-- pv_equiv track=rewrite | github.com/v-ali-f/school-tracker | app/control_works.py | _normalize_class_token
-- ===== SOURCE A (Python) =====
-- def _normalize_class_token(value):
--     raw = (value or '').strip().upper()
--     if not raw:
--         return ''
--     translate_map = str.maketrans({
--         'A': 'А', 'B': 'В', 'C': 'С', 'E': 'Е', 'H': 'Н', 'K': 'К', 'M': 'М',
--         'O': 'О', 'P': 'Р', 'T': 'Т', 'X': 'Х', 'Y': 'У'
--     })
--     raw = raw.translate(translate_map)
--     for ch in (' ', '-', '–', '—', '.', '/', '\\'):
--         raw = raw.replace(ch, '')
--     return raw
-- ===== SOURCE B (Python) =====
-- def _normalize_class_token(value):
--     raw = (value or '').strip().upper()
--     keys = ' -\u2013\u2014./\\ABCEHKMOPTXY'
--     vals = '\u0410\u0412\u0421\u0415\u041d\u041a\u041c\u041e\u0420\u0422\u0425\u0423'
--     out = []
--     i = 0
--     while i < len(raw):
--         k = keys.find(raw[i])
--         if k < 0:
--             out.append(raw[i])
--         elif k >= 7:
--             out.append(vals[k - 7])
--         i += 1
--     return ''.join(out)
-- ===== Notes on version B (the rewrite author's own statement) =====
-- stated objective: alternative
-- what changed: Replaces A's str.translate pass followed by seven sequential str.replace passes with one explicit index-driven while loop that looks each character up in a single combined key string (separators at indices 0-6, latin letters at 7-18) and uses index arithmetic into a parallel value string to drop or substitute it.
import Mathlib
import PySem

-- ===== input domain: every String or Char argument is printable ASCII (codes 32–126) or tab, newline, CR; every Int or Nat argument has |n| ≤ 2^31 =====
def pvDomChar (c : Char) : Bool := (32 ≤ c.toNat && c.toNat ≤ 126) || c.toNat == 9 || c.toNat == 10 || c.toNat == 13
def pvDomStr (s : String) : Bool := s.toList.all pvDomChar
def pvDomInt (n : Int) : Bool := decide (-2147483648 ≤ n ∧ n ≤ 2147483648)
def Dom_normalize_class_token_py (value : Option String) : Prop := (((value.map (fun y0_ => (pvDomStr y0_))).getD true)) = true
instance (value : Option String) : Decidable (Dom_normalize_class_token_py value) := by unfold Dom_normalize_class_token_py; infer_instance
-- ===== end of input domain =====

-- B replaces A's translate pass plus seven sequential replace passes with one explicit scan
-- that looks each character up in a single combined key string and uses index arithmetic into a
-- parallel value string (indices 0–6 are separators to drop, 7–18 latin letters to substitute).

-- ===== PORT A =====
-- the str.maketrans table applied by str.translate: a per-character mapping
def pvTransA (c : Char) : Char :=
  if c = 'A' then 'А' else if c = 'B' then 'В' else if c = 'C' then 'С' else
  if c = 'E' then 'Е' else if c = 'H' then 'Н' else if c = 'K' then 'К' else
  if c = 'M' then 'М' else if c = 'O' then 'О' else if c = 'P' then 'Р' else
  if c = 'T' then 'Т' else if c = 'X' then 'Х' else if c = 'Y' then 'У' else c

def pvSepsA : List String := [" ", "-", "–", "—", ".", "/", "\\"]

def normalize_class_token_py (value : Option String) : String :=
  let raw := PySem.Str.upper (PySem.Str.strip (value.getD ""))
  if raw.toList = [] then ""                                     -- if not raw: return ''
  else
    let raw := String.ofList (raw.toList.map pvTransA)           -- raw = raw.translate(translate_map)
    pvSepsA.foldl (fun r ch => PySem.Str.replace r ch "") raw    -- for ch in (...): raw = raw.replace(ch, '')

-- ===== PORT B =====
def pvKeys : List Char := " -–—./\\ABCEHKMOPTXY".toList   -- keys: 7 separators then 12 latin letters
def pvVals : List Char := "АВСЕНКМОРТХУ".toList           -- vals: the 12 cyrillic replacements

-- one iteration of B's while loop: k = keys.find(raw[i]); drop / substitute / keep
def pvEmitB (c : Char) : List Char :=
  let k := PySem.Chars.find pvKeys [c]
  if k < 0 then [c]
  else if 7 ≤ k then [(PySem.List.pyGet? pvVals (k - 7)).getD c]  -- vals[k-7]; 7 ≤ k ≤ 18 so always in range
  else []

def normalize_class_token_py_alt (value : Option String) : String :=
  let raw := PySem.Str.upper (PySem.Str.strip (value.getD ""))
  String.ofList (raw.toList.foldl (fun out c => out ++ pvEmitB c) [])  -- the while loop; ''.join(out)

-- ===== PRECONDITION & SPEC =====
def Spec_normalize_class_token_py (value : Option String) (out : String) : Prop := out = normalize_class_token_py_alt value
instance (value : Option String) (out : String) : Decidable (Spec_normalize_class_token_py value out) := by unfold Spec_normalize_class_token_py; infer_instance

-- ===== CLAIM (what is proved, stated in full; the proofs are below) =====
def Claim_equal_normalize_class_token_py : Prop := ∀ (value : Option String), Dom_normalize_class_token_py value → Spec_normalize_class_token_py value (normalize_class_token_py value)

-- ===== LEMMAS AND PROOFS =====

-- the per-character effect both programs share: drop separators, substitute lookalikes
def pvIsSep (c : Char) : Bool := [' ', '-', '–', '—', '.', '/', '\\'].contains c
def pvEmit (c : Char) : List Char := if pvIsSep c then [] else [pvTransA c]

-- Python's s.replace(c, '') for a single character c deletes every occurrence of c: a filter.
theorem pv_replace_go_single (c : Char) :
    ∀ (fuel : Nat) (l acc : List Char), l.length ≤ fuel →
      PySem.Chars.replace.go [c] [] fuel l acc = acc.reverse ++ l.filter (· ≠ c) := by
  intro fuel
  induction fuel with
  | zero =>
    intro l acc h
    have : l = [] := List.eq_nil_of_length_eq_zero (Nat.le_zero.mp h)
    subst this
    simp [PySem.Chars.replace.go]
  | succ n ih =>
    intro l acc h
    cases l with
    | nil => simp [PySem.Chars.replace.go]
    | cons x t =>
      simp only [PySem.Chars.replace.go]
      by_cases hx : x = c
      · subst hx
        have hp : List.isPrefixOf [x] (x :: t) = true := by simp [List.isPrefixOf]
        rw [if_pos hp]
        simp only [List.length_singleton, List.drop_succ_cons, List.drop_zero,
          List.reverse_nil, List.nil_append]
        rw [ih t acc (by simpa using Nat.le_of_succ_le_succ h)]
        simp
      · have hp : List.isPrefixOf [c] (x :: t) = false := by
          simp [List.isPrefixOf]; exact fun hcx => absurd hcx.symm hx
        rw [if_neg (by simp [hp])]
        rw [ih t (x :: acc) (by simpa using Nat.le_of_succ_le_succ h)]
        simp [hx]

theorem pv_replace_single (c : Char) (l : List Char) :
    PySem.Chars.replace l [c] [] = l.filter (· ≠ c) := by
  simp only [PySem.Chars.replace, List.isEmpty]
  exact pv_replace_go_single c l.length l [] (le_refl _)

-- A's seven chained per-character filters = one filter by "not a separator"
theorem pv_sep_pred (d : Char) :
    (decide (d ≠ '\\') && (decide (d ≠ '/') && (decide (d ≠ '.') && (decide (d ≠ '—') &&
     (decide (d ≠ '–') && (decide (d ≠ '-') && decide (d ≠ ' '))))))) = !pvIsSep d := by
  simp only [pvIsSep, List.contains_cons, List.contains_nil, Bool.or_false, Bool.not_or,
    decide_not]
  ac_rfl

-- the translate map sends separators to separators and non-separators to non-separators
theorem pv_trans_sep (c : Char) : pvIsSep (pvTransA c) = pvIsSep c := by
  by_cases h1 : c = 'A'; · subst h1; decide
  by_cases h2 : c = 'B'; · subst h2; decide
  by_cases h3 : c = 'C'; · subst h3; decide
  by_cases h4 : c = 'E'; · subst h4; decide
  by_cases h5 : c = 'H'; · subst h5; decide
  by_cases h6 : c = 'K'; · subst h6; decide
  by_cases h7 : c = 'M'; · subst h7; decide
  by_cases h8 : c = 'O'; · subst h8; decide
  by_cases h9 : c = 'P'; · subst h9; decide
  by_cases h10 : c = 'T'; · subst h10; decide
  by_cases h11 : c = 'X'; · subst h11; decide
  by_cases h12 : c = 'Y'; · subst h12; decide
  rw [show pvTransA c = c by simp [pvTransA, h1, h2, h3, h4, h5, h6, h7, h8, h9, h10, h11, h12]]

-- A's pipeline on the character list is the per-character emit, concatenated
theorem pvA_core (l : List Char) :
    (pvSepsA.foldl (fun r ch => PySem.Str.replace r ch "") (String.ofList (l.map pvTransA))).toList
    = l.flatMap pvEmit := by
  simp only [pvSepsA, List.foldl, PySem.Str.toList_replace,
    show (" " : String).toList = [' '] from rfl, show ("-" : String).toList = ['-'] from rfl,
    show ("–" : String).toList = ['–'] from rfl, show ("—" : String).toList = ['—'] from rfl,
    show ("." : String).toList = ['.'] from rfl, show ("/" : String).toList = ['/'] from rfl,
    show ("\\" : String).toList = ['\\'] from rfl, show ("" : String).toList = [] from rfl,
    pv_replace_single, String.toList_ofList]
  simp only [List.filter_filter]
  rw [show (fun a => decide (a ≠ '\\') && (decide (a ≠ '/') && (decide (a ≠ '.') &&
      (decide (a ≠ '—') && (decide (a ≠ '–') && (decide (a ≠ '-') && decide (a ≠ ' ')))))))
      = fun a => !pvIsSep a from funext pv_sep_pred]
  induction l with
  | nil => rfl
  | cons c t ih =>
    simp only [List.map_cons, List.filter_cons, List.flatMap_cons, pv_trans_sep, pvEmit]
    cases hs : pvIsSep c <;> simp_all

-- B's lookup-and-emit step computes exactly pvEmit
theorem pv_emitB_eq (c : Char) : pvEmitB c = pvEmit c := by
  by_cases h1 : c = ' '; · subst h1; decide
  by_cases h2 : c = '-'; · subst h2; decide
  by_cases h3 : c = '–'; · subst h3; decide
  by_cases h4 : c = '—'; · subst h4; decide
  by_cases h5 : c = '.'; · subst h5; decide
  by_cases h6 : c = '/'; · subst h6; decide
  by_cases h7 : c = '\\'; · subst h7; decide
  by_cases h8 : c = 'A'; · subst h8; decide
  by_cases h9 : c = 'B'; · subst h9; decide
  by_cases h10 : c = 'C'; · subst h10; decide
  by_cases h11 : c = 'E'; · subst h11; decide
  by_cases h12 : c = 'H'; · subst h12; decide
  by_cases h13 : c = 'K'; · subst h13; decide
  by_cases h14 : c = 'M'; · subst h14; decide
  by_cases h15 : c = 'O'; · subst h15; decide
  by_cases h16 : c = 'P'; · subst h16; decide
  by_cases h17 : c = 'T'; · subst h17; decide
  by_cases h18 : c = 'X'; · subst h18; decide
  by_cases h19 : c = 'Y'; · subst h19; decide
  -- c is none of the 19 key characters: the find misses, B keeps c; A's map keeps it too
  have hmem : c ∉ pvKeys := by
    simp [pvKeys, h1, h2, h3, h4, h5, h6, h7, h8, h9, h10, h11, h12, h13, h14, h15,
      h16, h17, h18, h19]
  have hfind : PySem.Chars.find pvKeys [c] = -1 := by
    rw [PySem.Chars.find_eq_neg_one_iff]
    intro hinf
    exact hmem (hinf.sublist.subset (List.mem_singleton_self c))
  simp only [pvEmitB, hfind, pvEmit]
  rw [if_pos (by norm_num),
    show pvIsSep c = false by simp [pvIsSep, h1, h2, h3, h4, h5, h6, h7],
    show pvTransA c = c by
      simp [pvTransA, h8, h9, h10, h11, h12, h13, h14, h15, h16, h17, h18, h19]]
  rfl

-- B's loop accumulates exactly the concatenation of the per-character emits
theorem pvB_core (l : List Char) :
    ∀ init : List Char, l.foldl (fun out c => out ++ pvEmitB c) init = init ++ l.flatMap pvEmit := by
  induction l with
  | nil => simp
  | cons c t ih =>
    intro init
    rw [List.foldl_cons, ih (init ++ pvEmitB c), pv_emitB_eq, List.flatMap_cons,
      List.append_assoc]

-- ===== VERDICT (by name: the statement is the Claim_ definition above) =====
theorem normalize_class_token_py_spec : Claim_equal_normalize_class_token_py := by
  intro value _
  unfold Spec_normalize_class_token_py normalize_class_token_py normalize_class_token_py_alt
  apply String.toList_inj.mp
  by_cases h : (PySem.Str.upper (PySem.Str.strip (value.getD ""))).toList = []
  · simp [h]
  · simp only [if_neg h]
    rw [pvA_core, String.toList_ofList, pvB_core, List.nil_append]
————
> **What is required**:
In the material above, find the line containing "if k < 0 then [c]" and the line containing "-- ===== CLAIM", then write out exactly those two lines and every line between them, and nothing more.

> **Written answer**:
  if k < 0 then [c]
  else if 7 ≤ k then [(PySem.List.pyGet? pvVals (k - 7)).getD c]  -- vals[k-7]; 7 ≤ k ≤ 18 so always in range
  else []

def normalize_class_token_py_alt (value : Option String) : String :=
  let raw := PySem.Str.upper (PySem.Str.strip (value.getD ""))
  String.ofList (raw.toList.foldl (fun out c => out ++ pvEmitB c) [])  -- the while loop; ''.join(out)

-- ===== PRECONDITION & SPEC =====
def Spec_normalize_class_token_py (value : Option String) (out : String) : Prop := out = normalize_class_token_py_alt value
instance (value : Option String) (out : String) : Decidable (Spec_normalize_class_token_py value out) := by unfold Spec_normalize_class_token_py; infer_instance

-- ===== CLAIM (what is proved, stated in full; the proofs are below) =====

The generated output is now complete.